[What you need to do]:
Of the entries below, return only those lines from the line with "rw [if_neg hfin] at heq" to the line with "have hrB : ((r.toNat", exactly, both included.

[Data for analysis]:
-- pv_equiv track=rewrite | github.com/mhurhangee/wrdyl | wrdyl.py | find_all_indexes
-- ===== SOURCE A (Python) =====
-- def find_all_indexes(string, char) -> list:
-- 	indexes = []
-- 	try:
-- 		index = string.index(char)
-- 		while True:
-- 			indexes.append(index)
-- 			index = string.index(char, index + 1)
-- 	except ValueError:
-- 		pass
-- 	return indexes
-- ===== SOURCE B (Python) =====
-- def find_all_indexes(string, char) -> list:
-- 	n, m = len(string), len(char)
-- 	return [i for i in range(n - m + 1) if string[i:i+m] == char]
-- ===== Notes on version B (the rewrite author's own statement) =====
-- stated objective: simpler
-- what changed: Replaced A's try/except loop of repeated str.index(char, index+1) calls with a single comprehension that slides a window over all start positions and keeps i whenever string[i:i+m] == char.
import Mathlib
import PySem

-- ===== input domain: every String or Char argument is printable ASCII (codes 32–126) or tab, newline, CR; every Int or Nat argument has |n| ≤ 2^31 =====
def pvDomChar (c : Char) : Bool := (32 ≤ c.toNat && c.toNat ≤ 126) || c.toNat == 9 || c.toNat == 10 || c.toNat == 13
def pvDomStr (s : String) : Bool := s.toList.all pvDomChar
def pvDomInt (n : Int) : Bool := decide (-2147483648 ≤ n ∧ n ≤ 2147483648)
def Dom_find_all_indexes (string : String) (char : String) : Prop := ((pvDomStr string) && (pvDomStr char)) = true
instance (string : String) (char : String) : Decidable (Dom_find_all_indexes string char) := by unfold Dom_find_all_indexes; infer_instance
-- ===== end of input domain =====

-- B replaces A's try/except loop of repeated str.index calls with a sliding-window
-- scan over all start positions (objective: simpler).


-- ===== PORT A =====
-- A's while-True loop: append the current index, then search again from index+1;
-- str.index raising ValueError = findFrom returning -1.  The fuel only bounds the
-- (finite) number of iterations; it is never reached with fuel = |s| + 1.
def goA (s c : List Char) (idx : Int) (acc : List Int) : Nat → List Int
  | 0 => acc
  | fuel+1 =>
    let acc2 := acc ++ [idx]
    let j := PySem.Chars.findFrom s c (idx + 1) none
    if j = -1 then acc2 else goA s c j acc2 fuel

def find_all_indexes (string : String) (char : String) : List Int :=
  let s := string.toList
  let c := char.toList
  let i := PySem.Chars.find s c
  if i = -1 then [] else goA s c i [] (s.length + 1)

-- ===== PORT B =====
-- B's window test: string[i:i+m] == char
def occAt (s c : List Char) (i : Int) : Bool :=
  PySem.List.slice s (some i) (some (i + (c.length : Int))) == c

def find_all_indexes_alt (string : String) (char : String) : List Int :=
  (PySem.List.pyRange 0 ((string.toList.length : Int) - (char.toList.length : Int) + 1) 1).filter
    (occAt string.toList char.toList)

-- ===== PRECONDITION & SPEC =====
def Spec_find_all_indexes (string : String) (char : String) (out : List Int) : Prop := out = find_all_indexes_alt string char
instance (string : String) (char : String) (out : List Int) : Decidable (Spec_find_all_indexes string char out) := by unfold Spec_find_all_indexes; infer_instance

-- ===== CLAIM (what is proved, stated in full; the proofs are below) =====
def Claim_equal_find_all_indexes : Prop := ∀ (string : String) (char : String), Dom_find_all_indexes string char → Spec_find_all_indexes string char (find_all_indexes string char)

-- ===== LEMMAS AND PROOFS =====

-- B's window test at a Nat position is exactly "c occurs (as a prefix) at i".
lemma occAt_iff (s c : List Char) (i : Nat) :
    occAt s c (i : Int) = true ↔ c <+: s.drop i := by
  unfold occAt
  rw [show ((i : Int) + (c.length : Int)) = ((i + c.length : Nat) : Int) by push_cast; ring]
  rw [PySem.List.slice_natCast, Nat.add_sub_cancel_left]
  rw [beq_iff_eq]
  constructor
  · intro h; rw [← h]; exact List.take_prefix _ _
  · intro h
    exact (List.prefix_iff_eq_take.mp h).symm

-- an occurrence at j fits inside s
lemma occ_fits (s c : List Char) (j : Nat) (h : c <+: s.drop j) (hj : j ≤ s.length) :
    j + c.length ≤ s.length := by
  have := h.length_le
  simp [List.length_drop] at this
  omega

-- no occurrence in [a, b) ⇒ B's filter over that range is empty
lemma filt_nil' (s c : List Char) (a b : Int) (ha : 0 ≤ a)
    (h : ∀ i : Nat, a ≤ (i : Int) → (i : Int) < b → ¬ c <+: s.drop i) :
    (PySem.List.pyRange a b 1).filter (occAt s c) = [] := by
  rw [List.filter_eq_nil_iff]
  intro x hx
  have hm := (PySem.List.mem_pyRange_one).mp hx
  have hx0 : 0 ≤ x := le_trans ha hm.1
  intro hocc
  have hx' : x = ((x.toNat : Nat) : Int) := by omega
  rw [hx'] at hocc
  exact h x.toNat (by omega) (by omega) ((occAt_iff s c x.toNat).mp hocc)

-- no occurrence at or after a ⇒ B's filter over [a, …) is empty
lemma filt_nil (s c : List Char) (a : Int) (ha : 0 ≤ a)
    (h : ∀ i : Nat, a ≤ (i : Int) → ¬ c <+: s.drop i) :
    (PySem.List.pyRange a ((s.length : Int) - (c.length : Int) + 1) 1).filter (occAt s c) = [] := by
  rw [List.filter_eq_nil_iff]
  intro x hx
  have hm := (PySem.List.mem_pyRange_one).mp hx
  have hx0 : 0 ≤ x := le_trans ha hm.1
  intro hocc
  have hx' : x = ((x.toNat : Nat) : Int) := by omega
  rw [hx'] at hocc
  exact h x.toNat (by omega) ((occAt_iff s c x.toNat).mp hocc)

-- drop-relative infix: c somewhere in s.drop k ⇔ a prefix-occurrence at some i ≥ k
lemma no_occ_of_not_infix (s c : List Char) (k : Nat)
    (h : ¬ c <:+: s.drop k) : ∀ i : Nat, k ≤ i → ¬ c <+: s.drop i := by
  intro i hi hocc
  apply h
  rw [← PySem.Chars.isIn_iff_infix]
  apply (PySem.Chars.exists_prefix_drop_iff_isIn c (s.drop k)).mp
  refine ⟨i - k, ?_⟩
  rw [List.drop_drop]
  rwa [show k + (i - k) = i by omega]

-- main loop invariant: from a found occurrence j, A's loop emits exactly
-- B's filtered range starting at j.
lemma goA_eq (s c : List Char) : ∀ (fuel : Nat) (j : Nat) (acc : List Int),
    c <+: s.drop j → j ≤ s.length → s.length + 1 - j ≤ fuel →
    goA s c (j : Int) acc fuel
      = acc ++ (PySem.List.pyRange (j : Int) ((s.length : Int) - (c.length : Int) + 1) 1).filter (occAt s c) := by
  intro fuel
  induction fuel with
  | zero => intro j acc _ hj hf; omega
  | succ fuel ih =>
    intro j acc hocc hj hf
    have hfit : j + c.length ≤ s.length := occ_fits s c j hocc hj
    have hjB : (j : Int) < (s.length : Int) - (c.length : Int) + 1 := by omega
    rw [goA]
    rw [PySem.List.pyRange_one_cons hjB]
    rw [List.filter_cons]
    rw [if_pos ((occAt_iff s c j).mpr hocc)]
    rw [show (j : Int) + 1 = ((j + 1 : Nat) : Int) by push_cast; ring]
    by_cases hcase : (j + 1 : Nat) ≤ s.length
    · -- search restarts inside the string
      by_cases hneg : PySem.Chars.findFrom s c ((j + 1 : Nat) : Int) none = -1
      · rw [if_pos hneg]
        have hni : ¬ c <:+: s.drop (j + 1) :=
          (PySem.Chars.findFrom_natCast_eq_neg_one_iff s c (j+1) hcase).mp hneg
        rw [filt_nil s c ((j+1 : Nat) : Int) (by positivity)
              (fun i hi => no_occ_of_not_infix s c (j+1) hni i (by exact_mod_cast hi))]
      · rw [if_neg hneg]
        obtain ⟨hle, hpre, hmin⟩ := PySem.Chars.findFrom_natCast_spec s c (j+1) hcase hneg
        set r := PySem.Chars.findFrom s c ((j + 1 : Nat) : Int) none with hr
        have hr0 : 0 ≤ r := le_trans (by positivity) hle
        have hrn : r = ((r.toNat : Nat) : Int) := by omega
        have hjlt : j + 1 ≤ r.toNat := by omega
        have hrlen : r.toNat ≤ s.length := by
          have heq := PySem.Chars.findFrom_natCast s c (j+1) hcase
          rw [← hr] at heq
          by_cases hfin : PySem.Chars.find (s.drop (j+1)) c = -1
          · rw [heq, if_pos hfin] at hrn; omega
          · have hfl := PySem.Chars.find_le_length (s.drop (j+1)) c
            rw [if_neg hfin] at heq
            simp [List.length_drop] at hfl
            omega
        rw [hrn]
        rw [ih r.toNat (acc ++ [(j:Int)]) hpre hrlen (by omega)]
        have hrB : ((r.toNat : Nat) : Int) ≤ (s.length : Int) - (c.length : Int) + 1 := by
          have := occ_fits s c r.toNat hpre hrlen
          omega
        rw [PySem.List.pyRange_one_append ((j+1 : Nat) : Int) ((r.toNat : Nat) : Int)
              ((s.length : Int) - (c.length : Int) + 1) (by omega) hrB]
        rw [List.filter_append]
        rw [filt_nil' s c ((j+1 : Nat) : Int) ((r.toNat:Nat):Int) (by positivity)
              (fun i h1 h2 => hmin i (by exact_mod_cast h1) (by exact_mod_cast h2))]
        simp
    · -- j = s.length: restart past the end, findFrom gives -1 (CPython quirk)
      have hjn : j = s.length := by omega
      have hpast : PySem.Chars.findFrom s c ((j + 1 : Nat) : Int) none = -1 := by
        unfold PySem.Chars.findFrom
        rw [if_pos (by push_cast; omega)]
      rw [if_pos hpast]
      rw [PySem.List.pyRange_one_eq_nil (by omega)]
      simp

theorem find_all_indexes_spec : Claim_equal_find_all_indexes := by
  intro string char _
  unfold Spec_find_all_indexes find_all_indexes find_all_indexes_alt
  set s := string.toList
  set c := char.toList
  by_cases h : PySem.Chars.find s c = -1
  · rw [if_pos h]
    have hni : ¬ c <:+: s := (PySem.Chars.find_eq_neg_one_iff s c).mp h
    rw [filt_nil s c 0 le_rfl (fun i _ => no_occ_of_not_infix s c 0 (by simpa using hni) i (Nat.zero_le i))]
  · rw [if_neg h]
    have h0 : 0 ≤ PySem.Chars.find s c := by
      have := PySem.Chars.neg_one_le_find (s := s) (sub := c)
      omega
    obtain ⟨hpre, hmin⟩ := PySem.Chars.find_spec (s := s) (sub := c) h0
    set i0 := PySem.Chars.find s c with hi0
    have hi0n : i0 = ((i0.toNat : Nat) : Int) := by omega
    have hlen : i0.toNat ≤ s.length := by
      have := PySem.Chars.find_le_length s c
      rw [← hi0] at this
      omega
    rw [hi0n]
    rw [goA_eq s c (s.length + 1) i0.toNat [] hpre hlen (by omega)]
    have hB : ((i0.toNat : Nat) : Int) ≤ (s.length : Int) - (c.length : Int) + 1 := by
      have := occ_fits s c i0.toNat hpre hlen
      omega
    rw [PySem.List.pyRange_one_append 0 ((i0.toNat : Nat) : Int)
          ((s.length : Int) - (c.length : Int) + 1) (by omega) hB]
    rw [List.filter_append]
    rw [filt_nil' s c 0 ((i0.toNat:Nat):Int) (by omega) (fun i h1 h2 => hmin i (by omega))]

[Expected answer]:
            rw [if_neg hfin] at heq
            simp [List.length_drop] at hfl
            omega
        rw [hrn]
        rw [ih r.toNat (acc ++ [(j:Int)]) hpre hrlen (by omega)]
        have hrB : ((r.toNat : Nat) : Int) ≤ (s.length : Int) - (c.length : Int) + 1 := by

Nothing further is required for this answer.